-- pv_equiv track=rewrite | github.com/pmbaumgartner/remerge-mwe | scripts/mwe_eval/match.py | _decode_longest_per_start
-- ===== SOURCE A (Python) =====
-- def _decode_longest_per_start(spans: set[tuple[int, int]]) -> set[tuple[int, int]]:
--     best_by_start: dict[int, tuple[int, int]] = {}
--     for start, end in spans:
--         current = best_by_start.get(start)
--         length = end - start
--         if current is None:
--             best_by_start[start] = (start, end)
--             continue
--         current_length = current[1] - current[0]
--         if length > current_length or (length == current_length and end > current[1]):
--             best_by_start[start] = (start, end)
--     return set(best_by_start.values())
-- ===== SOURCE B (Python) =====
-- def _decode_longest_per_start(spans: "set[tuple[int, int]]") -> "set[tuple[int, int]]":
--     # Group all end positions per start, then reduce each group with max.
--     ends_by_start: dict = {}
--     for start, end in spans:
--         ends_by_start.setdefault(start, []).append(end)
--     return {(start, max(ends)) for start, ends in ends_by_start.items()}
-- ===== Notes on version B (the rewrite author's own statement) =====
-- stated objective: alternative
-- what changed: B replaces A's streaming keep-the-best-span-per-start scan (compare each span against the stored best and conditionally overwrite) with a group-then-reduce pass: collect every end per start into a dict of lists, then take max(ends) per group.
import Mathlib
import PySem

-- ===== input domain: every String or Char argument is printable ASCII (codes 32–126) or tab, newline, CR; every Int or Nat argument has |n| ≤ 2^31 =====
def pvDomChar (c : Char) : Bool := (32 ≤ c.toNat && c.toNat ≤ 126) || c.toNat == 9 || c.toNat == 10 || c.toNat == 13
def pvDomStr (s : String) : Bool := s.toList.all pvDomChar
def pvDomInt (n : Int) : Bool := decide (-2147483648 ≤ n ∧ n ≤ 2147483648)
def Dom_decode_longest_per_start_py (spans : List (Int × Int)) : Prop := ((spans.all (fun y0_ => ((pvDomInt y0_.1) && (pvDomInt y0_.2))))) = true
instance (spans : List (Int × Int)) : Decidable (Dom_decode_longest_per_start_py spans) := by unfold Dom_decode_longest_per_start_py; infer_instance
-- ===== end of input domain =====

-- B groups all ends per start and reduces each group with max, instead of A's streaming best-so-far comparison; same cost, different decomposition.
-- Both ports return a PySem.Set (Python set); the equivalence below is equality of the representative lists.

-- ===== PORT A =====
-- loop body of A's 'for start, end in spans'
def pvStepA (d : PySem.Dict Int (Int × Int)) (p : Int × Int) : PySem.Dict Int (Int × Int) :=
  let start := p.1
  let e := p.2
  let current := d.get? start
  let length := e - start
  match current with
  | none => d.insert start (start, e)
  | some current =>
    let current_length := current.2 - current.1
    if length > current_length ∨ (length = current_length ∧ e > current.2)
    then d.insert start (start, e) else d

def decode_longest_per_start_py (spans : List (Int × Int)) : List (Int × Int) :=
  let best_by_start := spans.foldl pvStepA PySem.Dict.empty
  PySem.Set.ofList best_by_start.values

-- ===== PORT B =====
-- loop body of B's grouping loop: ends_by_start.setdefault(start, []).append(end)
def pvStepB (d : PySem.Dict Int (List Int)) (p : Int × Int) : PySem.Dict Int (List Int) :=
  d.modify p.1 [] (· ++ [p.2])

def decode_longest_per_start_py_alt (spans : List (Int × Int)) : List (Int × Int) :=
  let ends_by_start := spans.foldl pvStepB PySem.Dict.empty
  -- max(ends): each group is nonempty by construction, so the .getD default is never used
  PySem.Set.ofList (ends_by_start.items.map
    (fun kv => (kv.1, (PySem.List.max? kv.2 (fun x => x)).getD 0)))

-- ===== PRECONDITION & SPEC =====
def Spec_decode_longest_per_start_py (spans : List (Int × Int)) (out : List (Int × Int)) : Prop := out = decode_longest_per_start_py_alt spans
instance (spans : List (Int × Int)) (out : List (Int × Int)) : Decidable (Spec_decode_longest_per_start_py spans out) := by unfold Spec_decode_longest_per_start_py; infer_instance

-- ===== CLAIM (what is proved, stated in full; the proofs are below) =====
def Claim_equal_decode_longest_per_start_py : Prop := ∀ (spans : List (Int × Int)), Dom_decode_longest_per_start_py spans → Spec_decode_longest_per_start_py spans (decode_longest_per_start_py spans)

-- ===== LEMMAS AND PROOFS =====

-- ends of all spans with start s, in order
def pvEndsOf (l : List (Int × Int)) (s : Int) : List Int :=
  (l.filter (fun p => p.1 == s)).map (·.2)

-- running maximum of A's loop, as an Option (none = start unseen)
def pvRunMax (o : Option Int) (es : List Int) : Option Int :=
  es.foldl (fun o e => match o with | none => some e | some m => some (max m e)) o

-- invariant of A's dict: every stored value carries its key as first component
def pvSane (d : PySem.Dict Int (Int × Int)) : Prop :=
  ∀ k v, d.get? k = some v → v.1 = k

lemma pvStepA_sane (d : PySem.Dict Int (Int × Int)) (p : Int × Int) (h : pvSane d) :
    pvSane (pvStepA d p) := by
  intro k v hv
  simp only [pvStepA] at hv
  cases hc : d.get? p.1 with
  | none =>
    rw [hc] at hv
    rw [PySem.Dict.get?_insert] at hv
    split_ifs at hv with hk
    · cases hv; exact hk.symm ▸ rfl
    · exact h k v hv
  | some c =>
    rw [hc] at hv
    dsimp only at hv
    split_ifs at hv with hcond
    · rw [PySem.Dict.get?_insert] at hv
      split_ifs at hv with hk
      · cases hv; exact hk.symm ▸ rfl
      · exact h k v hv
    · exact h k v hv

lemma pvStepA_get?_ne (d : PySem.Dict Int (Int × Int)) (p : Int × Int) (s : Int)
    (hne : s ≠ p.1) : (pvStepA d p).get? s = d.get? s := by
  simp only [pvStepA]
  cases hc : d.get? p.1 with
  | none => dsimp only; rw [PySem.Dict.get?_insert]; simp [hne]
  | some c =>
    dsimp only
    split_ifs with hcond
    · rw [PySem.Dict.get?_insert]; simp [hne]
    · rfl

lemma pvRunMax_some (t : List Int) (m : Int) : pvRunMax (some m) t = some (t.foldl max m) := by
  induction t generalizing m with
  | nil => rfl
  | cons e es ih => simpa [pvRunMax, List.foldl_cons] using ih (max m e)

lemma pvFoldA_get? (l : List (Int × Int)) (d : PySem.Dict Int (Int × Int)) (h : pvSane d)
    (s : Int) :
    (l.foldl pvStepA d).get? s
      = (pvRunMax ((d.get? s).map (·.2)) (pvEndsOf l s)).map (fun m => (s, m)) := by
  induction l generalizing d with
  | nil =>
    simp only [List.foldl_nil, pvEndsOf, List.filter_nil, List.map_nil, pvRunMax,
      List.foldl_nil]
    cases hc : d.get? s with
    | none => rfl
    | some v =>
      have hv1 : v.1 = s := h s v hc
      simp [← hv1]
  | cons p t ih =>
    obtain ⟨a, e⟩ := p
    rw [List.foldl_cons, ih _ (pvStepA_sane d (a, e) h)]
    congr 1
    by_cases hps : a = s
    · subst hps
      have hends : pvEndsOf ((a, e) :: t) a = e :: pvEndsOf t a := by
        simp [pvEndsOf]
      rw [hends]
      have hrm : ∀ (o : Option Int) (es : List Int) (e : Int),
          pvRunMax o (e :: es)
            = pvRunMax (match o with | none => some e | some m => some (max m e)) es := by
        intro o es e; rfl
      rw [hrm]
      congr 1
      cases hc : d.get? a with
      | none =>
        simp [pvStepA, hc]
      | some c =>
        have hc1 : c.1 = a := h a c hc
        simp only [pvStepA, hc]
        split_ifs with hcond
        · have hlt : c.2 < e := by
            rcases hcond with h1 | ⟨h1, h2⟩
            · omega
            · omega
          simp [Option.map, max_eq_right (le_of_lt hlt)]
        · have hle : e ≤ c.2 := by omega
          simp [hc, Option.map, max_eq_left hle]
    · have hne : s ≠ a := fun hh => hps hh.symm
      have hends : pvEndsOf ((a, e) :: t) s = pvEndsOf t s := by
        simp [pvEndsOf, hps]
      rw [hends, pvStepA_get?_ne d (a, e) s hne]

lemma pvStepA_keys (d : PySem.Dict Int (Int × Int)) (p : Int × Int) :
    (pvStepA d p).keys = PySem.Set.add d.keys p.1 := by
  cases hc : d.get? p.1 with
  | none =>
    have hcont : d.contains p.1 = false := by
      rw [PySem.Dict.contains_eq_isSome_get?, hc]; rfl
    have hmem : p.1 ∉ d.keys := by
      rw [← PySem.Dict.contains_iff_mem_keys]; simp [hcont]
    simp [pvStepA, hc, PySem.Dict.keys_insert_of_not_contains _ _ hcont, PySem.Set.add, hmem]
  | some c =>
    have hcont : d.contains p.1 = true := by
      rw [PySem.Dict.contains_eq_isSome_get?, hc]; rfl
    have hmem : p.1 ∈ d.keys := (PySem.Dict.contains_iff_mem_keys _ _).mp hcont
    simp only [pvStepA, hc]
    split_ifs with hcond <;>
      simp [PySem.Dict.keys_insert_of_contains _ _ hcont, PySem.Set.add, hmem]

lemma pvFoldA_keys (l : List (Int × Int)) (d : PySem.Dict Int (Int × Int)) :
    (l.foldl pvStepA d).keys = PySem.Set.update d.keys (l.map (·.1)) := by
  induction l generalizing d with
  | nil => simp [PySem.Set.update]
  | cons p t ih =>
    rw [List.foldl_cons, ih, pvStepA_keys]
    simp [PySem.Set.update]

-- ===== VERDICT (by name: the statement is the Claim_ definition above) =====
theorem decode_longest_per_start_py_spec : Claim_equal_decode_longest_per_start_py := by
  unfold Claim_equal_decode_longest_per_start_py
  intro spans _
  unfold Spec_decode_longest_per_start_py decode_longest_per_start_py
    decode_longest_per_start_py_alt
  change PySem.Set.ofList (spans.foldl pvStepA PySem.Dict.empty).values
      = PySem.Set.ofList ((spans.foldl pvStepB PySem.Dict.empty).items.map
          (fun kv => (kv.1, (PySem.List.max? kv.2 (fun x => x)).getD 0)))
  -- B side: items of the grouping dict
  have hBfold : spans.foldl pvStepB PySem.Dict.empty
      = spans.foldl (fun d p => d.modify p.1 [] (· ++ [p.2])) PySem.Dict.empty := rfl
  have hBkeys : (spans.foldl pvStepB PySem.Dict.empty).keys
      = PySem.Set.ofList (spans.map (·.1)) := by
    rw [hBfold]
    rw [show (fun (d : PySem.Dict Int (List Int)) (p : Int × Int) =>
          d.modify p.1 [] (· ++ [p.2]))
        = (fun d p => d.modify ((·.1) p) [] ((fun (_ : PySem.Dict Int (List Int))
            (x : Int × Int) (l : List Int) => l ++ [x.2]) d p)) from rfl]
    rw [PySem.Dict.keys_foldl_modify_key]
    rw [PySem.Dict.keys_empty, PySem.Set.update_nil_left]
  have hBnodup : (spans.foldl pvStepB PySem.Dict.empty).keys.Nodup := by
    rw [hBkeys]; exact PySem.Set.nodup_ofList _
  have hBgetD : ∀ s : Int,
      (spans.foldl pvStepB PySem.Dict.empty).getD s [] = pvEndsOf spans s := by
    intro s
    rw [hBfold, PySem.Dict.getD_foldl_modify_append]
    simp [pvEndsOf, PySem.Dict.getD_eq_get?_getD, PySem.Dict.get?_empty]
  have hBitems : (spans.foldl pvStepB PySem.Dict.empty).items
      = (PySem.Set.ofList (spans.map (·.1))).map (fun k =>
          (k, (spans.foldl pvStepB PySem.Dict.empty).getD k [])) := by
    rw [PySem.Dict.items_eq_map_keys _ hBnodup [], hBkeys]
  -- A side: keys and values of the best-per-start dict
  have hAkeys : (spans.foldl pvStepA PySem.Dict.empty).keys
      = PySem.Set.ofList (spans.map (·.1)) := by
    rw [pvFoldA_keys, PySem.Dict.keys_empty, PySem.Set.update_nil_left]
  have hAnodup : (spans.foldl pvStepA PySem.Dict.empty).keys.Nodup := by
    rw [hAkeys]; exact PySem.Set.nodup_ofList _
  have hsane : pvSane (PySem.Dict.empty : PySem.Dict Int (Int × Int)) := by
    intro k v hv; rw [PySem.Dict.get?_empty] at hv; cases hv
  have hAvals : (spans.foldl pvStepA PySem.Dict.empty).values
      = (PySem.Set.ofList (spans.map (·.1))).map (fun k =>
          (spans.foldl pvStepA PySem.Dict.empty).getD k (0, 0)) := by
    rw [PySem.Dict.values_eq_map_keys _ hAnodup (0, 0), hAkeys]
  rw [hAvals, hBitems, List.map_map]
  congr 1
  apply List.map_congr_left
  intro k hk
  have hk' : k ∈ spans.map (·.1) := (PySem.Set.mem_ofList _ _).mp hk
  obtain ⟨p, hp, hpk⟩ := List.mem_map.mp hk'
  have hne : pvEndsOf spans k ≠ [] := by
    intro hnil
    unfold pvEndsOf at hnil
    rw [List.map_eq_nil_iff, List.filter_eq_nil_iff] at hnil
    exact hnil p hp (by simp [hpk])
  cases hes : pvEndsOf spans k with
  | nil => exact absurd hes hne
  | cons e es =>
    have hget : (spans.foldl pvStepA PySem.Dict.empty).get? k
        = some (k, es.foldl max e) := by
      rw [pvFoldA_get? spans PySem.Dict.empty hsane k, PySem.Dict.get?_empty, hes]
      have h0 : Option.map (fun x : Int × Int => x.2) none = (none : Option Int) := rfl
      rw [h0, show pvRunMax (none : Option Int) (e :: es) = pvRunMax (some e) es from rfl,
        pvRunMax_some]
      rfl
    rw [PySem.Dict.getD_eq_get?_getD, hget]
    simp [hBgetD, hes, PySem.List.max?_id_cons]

> Exercise directions
The line above containing "rw [hBkeys]; exact", the line containing "have hBitems : (spans.foldl", and every line between them are to be transcribed exactly; no other line is wanted.

> Response
    rw [hBkeys]; exact PySem.Set.nodup_ofList _
  have hBgetD : ∀ s : Int,
      (spans.foldl pvStepB PySem.Dict.empty).getD s [] = pvEndsOf spans s := by
    intro s
    rw [hBfold, PySem.Dict.getD_foldl_modify_append]
    simp [pvEndsOf, PySem.Dict.getD_eq_get?_getD, PySem.Dict.get?_empty]
  have hBitems : (spans.foldl pvStepB PySem.Dict.empty).items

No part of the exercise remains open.